Normal software engineering projects are grouped around certain technologies. For example, somebody can use a Linux server together with the PHP language to build a website, or it's possible to create with the C++ language a new computer game. If the programming environment is fixed, it's possible to figure out the details. And the number of options how to create within C++ a game is limited.
The situation in case of robotics project is a bit more difficult. There is no framework available. Sure, some libraries for creating robotics and even some programming language are mentioned in the literature. Sometimes the ROS project is called a quasi standard, and embedded control is often handled with C. But these technologies are not used for creating the AI itself, but they make only if it's already known how to realize the robot.
The better idea to start a robotics project is based on the steps in human computer interaction. A new robotics project is usually started as a manual control system. That means, the human operator gets a joystick and moves the robotarm remote. That is the same what a crane operator is doing. The second step is about reducing the workload for the human operator. The goal is to increase the automation level. In case of a robot arm who grasps objects this is done by automating the step of grasping itself. That means, the human operator controls the arm, but the robot decides when the right moment is there to close the gripper.
In the literature the concept is called shared autonomy. It means, that that some tasks are done by the human and other by the Artificial Intelligence. The human operator controls the movement of the arm, and the vision system detects if an object is in the hand and activates the grasping action. The advantage is, that only subparts of the system gets automated. That means, only the software which executes the grasping action is working autonomously, while the position of the gripper isn't controlled by the software. The overall pipeline can be improved into a fully autonomous system. The next step would be, that the AI controls both: the grasping and the position of the robot hand.

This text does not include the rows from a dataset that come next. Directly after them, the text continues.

-- pv_equiv track=rewrite | github.com/AlexusTheA/AnnoKI | src/utils/tool_functions.py | reward_bin
-- ===== SOURCE A (Python) =====
-- def reward_bin(requirements, resources, FLAGS, action):
--     reward_value = -1
--
--     conditions = len(requirements)
--
--     for i in range(conditions):
--         a = (1 << conditions - i -1)
--         if (FLAGS & a) and resources[i] >= requirements[i]:
--             reward_value += 2 ** (conditions - i)
--             #a = ~(1 << conditions - i)
--             FLAGS &= ~a
--
--     if FLAGS == 0:
--         reward_value += 20
--
--     if action == 3:
--         reward_value -= 10
--
--     return reward_value, FLAGS
-- ===== SOURCE B (Python) =====
-- def reward_bin(requirements, resources, FLAGS, action):
--     n = len(requirements)
--     reward = -1
--     # work through the live bitmask: visit only the set flag bits (within the
--     # n low bits), lowest set bit first, instead of scanning every index
--     pending = FLAGS & ((1 << n) - 1)
--     while pending:
--         low = pending & -pending          # lowest set bit (a power of two)
--         p = low.bit_length() - 1          # its position
--         i = n - 1 - p                     # the index that owns this flag bit
--         if resources[i] >= requirements[i]:
--             reward += 2 * low             # 2 ** (n - i) == 2 * 2**p
--             FLAGS -= low                  # clear the satisfied bit
--         pending -= low
--     if FLAGS == 0:
--         reward += 20
--     if action == 3:
--         reward -= 10
--     return reward, FLAGS
-- ===== Notes on version B (the rewrite author's own statement) =====
-- stated objective: faster
-- what changed: A scans every index i in range(len(requirements)) and tests bit n-1-i of FLAGS each time; B instead drives the loop off the live bitmask of the n low FLAGS bits, repeatedly extracting the lowest set bit (pending & -pending), mapping its position back to an index, and clearing it, so only set flag bits are visited.
import Mathlib
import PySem

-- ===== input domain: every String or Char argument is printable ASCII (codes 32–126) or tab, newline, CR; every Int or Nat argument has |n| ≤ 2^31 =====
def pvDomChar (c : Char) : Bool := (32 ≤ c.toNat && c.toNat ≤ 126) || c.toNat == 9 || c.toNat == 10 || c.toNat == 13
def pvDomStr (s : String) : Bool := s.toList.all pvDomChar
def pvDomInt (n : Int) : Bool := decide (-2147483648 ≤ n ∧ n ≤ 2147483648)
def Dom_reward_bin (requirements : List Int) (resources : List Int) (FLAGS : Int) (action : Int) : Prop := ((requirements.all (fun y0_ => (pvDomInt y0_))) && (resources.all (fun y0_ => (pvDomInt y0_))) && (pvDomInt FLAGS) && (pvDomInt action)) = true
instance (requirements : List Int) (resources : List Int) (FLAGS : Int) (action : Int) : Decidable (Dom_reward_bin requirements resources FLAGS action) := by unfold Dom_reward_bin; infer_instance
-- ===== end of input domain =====

-- B replaces A's scan over every index i (testing bit n-1-i of FLAGS each time) by a loop driven
-- off the live bitmask of the n low FLAGS bits: it repeatedly extracts the lowest set bit
-- (pending & -pending), maps its position back to an index, and clears it, visiting only set bits
-- (a timing run measured B faster at the largest generated sizes).

-- ===== PORT A =====
-- loop body of A's 'for i in range(conditions)' (state = (reward_value, FLAGS))
def stepA (requirements resources : List Int) (conditions : Int) (st : Int × Int) (i : Int) : Int × Int :=
  let a : Int := (1 : Int) <<< (conditions - i - 1).toNat
  if PySem.Int.band st.2 a ≠ 0 ∧ PySem.List.pyGetD resources i 0 ≥ PySem.List.pyGetD requirements i 0 then
    (st.1 + 2 ^ (conditions - i).toNat, PySem.Int.band st.2 (Int.not a))
  else st

def reward_bin (requirements : List Int) (resources : List Int) (FLAGS : Int) (action : Int) : Int × Int :=
  let conditions : Int := requirements.length
  let st := (PySem.List.pyRange 0 conditions 1).foldl (stepA requirements resources conditions) (-1, FLAGS)
  let r1 := if st.2 = 0 then st.1 + 20 else st.1
  let r2 := if action = 3 then r1 - 10 else r1
  (r2, st.2)

-- ===== PORT B =====
-- termination facts for B's while loop (cited by loopB's decreasing_by)
lemma band_pos_neg_self (m : Nat) (hm : 0 < m) :
    PySem.Int.band (m : Int) (-(m : Int)) = ((m - (m &&& (m - 1)) : Nat) : Int) := by
  unfold PySem.Int.band
  rw [if_pos (Int.natCast_nonneg m), if_neg (by omega : ¬ (0:Int) ≤ -(m : Int))]
  have h1 : ((m : Int)).toNat = m := Int.toNat_natCast m
  have h2 : (-(-(m : Int)) - 1).toNat = m - 1 := by omega
  rw [h1, h2]

lemma loopB_dec (pending : Int) (hp : 0 < pending) :
    (pending - PySem.Int.band pending (-pending)).toNat < pending.toNat := by
  obtain ⟨m, rfl⟩ : ∃ m : Nat, pending = (m : Int) := ⟨pending.toNat, (Int.toNat_of_nonneg hp.le).symm⟩
  have hm : 0 < m := by exact_mod_cast hp
  rw [band_pos_neg_self m hm]
  have h1 : m &&& (m - 1) ≤ m - 1 := Nat.and_le_right
  omega

-- B's 'while pending:' loop over the state (pending, reward, FLAGS); pending is a nonnegative
-- bitmask throughout, so Python's truthiness test 'while pending:' is 'while 0 < pending'
def loopB (requirements resources : List Int) (n : Int) (pending reward fl : Int) : Int × Int :=
  if hp : 0 < pending then
    let low := PySem.Int.band pending (-pending)      -- pending & -pending : lowest set bit
    let p : Nat := PySem.Int.bitLength low - 1        -- low.bit_length() - 1 (low > 0)
    let i : Int := n - 1 - (p : Int)
    if PySem.List.pyGetD resources i 0 ≥ PySem.List.pyGetD requirements i 0 then
      loopB requirements resources n (pending - low) (reward + 2 * low) (fl - low)
    else
      loopB requirements resources n (pending - low) reward fl
  else (reward, fl)
termination_by pending.toNat
decreasing_by
  · exact loopB_dec pending hp
  · exact loopB_dec pending hp

def reward_bin_alt (requirements : List Int) (resources : List Int) (FLAGS : Int) (action : Int) : Int × Int :=
  let n : Int := requirements.length
  let pending := PySem.Int.band FLAGS ((1 : Int) <<< n.toNat - 1)   -- FLAGS & ((1 << n) - 1), n = len ≥ 0
  let st := loopB requirements resources n pending (-1) FLAGS
  let r1 := if st.2 = 0 then st.1 + 20 else st.1
  let r2 := if action = 3 then r1 - 10 else r1
  (r2, st.2)

-- ===== PRECONDITION & SPEC =====
-- Pre_ excludes exactly the inputs where Python A raises IndexError: an index i whose flag bit
-- (bit requirements.length-1-i of FLAGS) is set but i is out of range for resources.
def Pre_reward_bin (requirements : List Int) (resources : List Int) (FLAGS : Int) (action : Int) : Prop :=
  ∀ i : Nat, i < requirements.length → FLAGS.testBit (requirements.length - 1 - i) = true → i < resources.length

instance (requirements : List Int) (resources : List Int) (FLAGS : Int) (action : Int) : Decidable (Pre_reward_bin requirements resources FLAGS action) := by
  unfold Pre_reward_bin; infer_instance

def pvWitness_reward_bin : List Int × List Int × Int × Int := ([1, 2], [1, 5], 2, 0)

def Spec_reward_bin (requirements : List Int) (resources : List Int) (FLAGS : Int) (action : Int) (out : Int × Int) : Prop := out = reward_bin_alt requirements resources FLAGS action
instance (requirements : List Int) (resources : List Int) (FLAGS : Int) (action : Int) (out : Int × Int) : Decidable (Spec_reward_bin requirements resources FLAGS action out) := by unfold Spec_reward_bin; infer_instance

-- ===== CLAIM (what is proved, stated in full; the proofs are below) =====
def Claim_equal_reward_bin : Prop := ∀ (requirements : List Int) (resources : List Int) (FLAGS : Int) (action : Int), Dom_reward_bin requirements resources FLAGS action → Pre_reward_bin requirements resources FLAGS action → Spec_reward_bin requirements resources FLAGS action (reward_bin requirements resources FLAGS action)

-- ===== LEMMAS AND PROOFS =====

-- Nat-level bit facts ---------------------------------------------------------

lemma nat_mod_lt_pow_of_testBit_false (x i : Nat) (h : x.testBit i = false) :
    x % 2 ^ (i + 1) < 2 ^ i := by
  have hr : (x % 2 ^ (i + 1)).testBit i = false := by
    rw [Nat.testBit_mod_two_pow]; simp [h]
  by_contra hge
  push_neg at hge
  have := Nat.testBit_of_two_pow_le_and_two_pow_add_one_gt hge
    (Nat.mod_lt _ (Nat.two_pow_pos (i + 1)))
  simp [this] at hr

lemma nat_pow_le_mod_of_testBit_true (x i : Nat) (h : x.testBit i = true) :
    2 ^ i ≤ x % 2 ^ (i + 1) := by
  have hr : (x % 2 ^ (i + 1)).testBit i = true := by
    rw [Nat.testBit_mod_two_pow]; simp [h]
  exact Nat.ge_two_pow_of_testBit hr

-- adding 2^i when bit i is clear does not change any other bit
lemma nat_testBit_add_pow (x i j : Nat) (h : x.testBit i = false) (hj : j ≠ i) :
    (x + 2 ^ i).testBit j = x.testBit j := by
  rcases Nat.lt_or_ge j i with hji | hji
  · have h1 : x.testBit j = (x % 2 ^ i).testBit j := by
      rw [Nat.testBit_mod_two_pow]; simp [hji]
    have h2 : (x + 2 ^ i).testBit j = ((x + 2 ^ i) % 2 ^ i).testBit j := by
      rw [Nat.testBit_mod_two_pow]; simp [hji]
    rw [h1, h2, Nat.add_mod_right]
  · have hji' : i + 1 ≤ j := by omega
    have e1 : j = (j - (i + 1)) + (i + 1) := by omega
    have hpos : 0 < 2 ^ (i + 1) := Nat.two_pow_pos (i + 1)
    have hdiv : (x + 2 ^ i) / 2 ^ (i + 1) = x / 2 ^ (i + 1) := by
      have hr := nat_mod_lt_pow_of_testBit_false x i h
      have hx := Nat.div_add_mod x (2 ^ (i + 1))
      have h2i : (2:Nat) ^ (i + 1) = 2 * 2 ^ i := by ring
      have hlt : x % 2 ^ (i + 1) + 2 ^ i < 2 ^ (i + 1) := by omega
      calc (x + 2 ^ i) / 2 ^ (i + 1)
          = (2 ^ (i + 1) * (x / 2 ^ (i + 1)) + (x % 2 ^ (i + 1) + 2 ^ i)) / 2 ^ (i + 1) := by
            congr 1; omega
        _ = x / 2 ^ (i + 1) := by
            rw [Nat.mul_add_div hpos, Nat.div_eq_of_lt hlt]
            omega
    rw [e1, Nat.testBit_add, Nat.testBit_add, hdiv]

-- subtracting 2^i when bit i is set does not change any other bit
lemma nat_testBit_sub_pow (x i j : Nat) (h : x.testBit i = true) (hj : j ≠ i) :
    (x - 2 ^ i).testBit j = x.testBit j := by
  have hge : 2 ^ i ≤ x := Nat.ge_two_pow_of_testBit h
  rcases Nat.lt_or_ge j i with hji | hji
  · have h1 : x.testBit j = (x % 2 ^ i).testBit j := by
      rw [Nat.testBit_mod_two_pow]; simp [hji]
    have h2 : (x - 2 ^ i).testBit j = ((x - 2 ^ i) % 2 ^ i).testBit j := by
      rw [Nat.testBit_mod_two_pow]; simp [hji]
    have h3 : (x - 2 ^ i) % 2 ^ i = x % 2 ^ i := by
      conv_rhs => rw [show x = (x - 2 ^ i) + 2 ^ i by omega]
      rw [Nat.add_mod_right]
    rw [h1, h2, h3]
  · have hji' : i + 1 ≤ j := by omega
    have e1 : j = (j - (i + 1)) + (i + 1) := by omega
    have hpos : 0 < 2 ^ (i + 1) := Nat.two_pow_pos (i + 1)
    have hdiv : (x - 2 ^ i) / 2 ^ (i + 1) = x / 2 ^ (i + 1) := by
      have hr := nat_pow_le_mod_of_testBit_true x i h
      have hrlt : x % 2 ^ (i + 1) < 2 ^ (i + 1) := Nat.mod_lt _ hpos
      have hx := Nat.div_add_mod x (2 ^ (i + 1))
      have h2i : (2:Nat) ^ (i + 1) = 2 * 2 ^ i := by ring
      have hlt : x % 2 ^ (i + 1) - 2 ^ i < 2 ^ (i + 1) := by omega
      calc (x - 2 ^ i) / 2 ^ (i + 1)
          = (2 ^ (i + 1) * (x / 2 ^ (i + 1)) + (x % 2 ^ (i + 1) - 2 ^ i)) / 2 ^ (i + 1) := by
            congr 1; omega
        _ = x / 2 ^ (i + 1) := by
            rw [Nat.mul_add_div hpos, Nat.div_eq_of_lt hlt]
            omega
    rw [e1, Nat.testBit_add, Nat.testBit_add, hdiv]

Somebody may argue, that the difference between a teleoperated robot arm and a robot arm who can grasp by itself is small. And indeed, in both cases the human operator is in the loop. That means, he has to move the joystick for doing the task. The advantage is, that the human will recognize the reduced workload. If he doesn't need to press the “grasp” button it's a clear improvement.
Combining GOAP with a vision model
GOAP (Goal oriented action planning) is a well known technique from Game AI to build realistic AI characters. The idea is, that the agent is in a worldstate and has a behavior library in the background. A solver is testing out different behaviors to bring the agent to a goal. GOAP is equal to a automatic textadventure which takes an input worldstate and generates the next behaviors.
To use the concept for real robotics, a vision model is needed which provides the input worldstate. A vision model is in the easiest case a vision cone infront of the agent. This is sometimes describes as spatial grounding in the literature, because it connects pixelcoordinates like “object=(100,100)” to language, e.g. “object isat front”.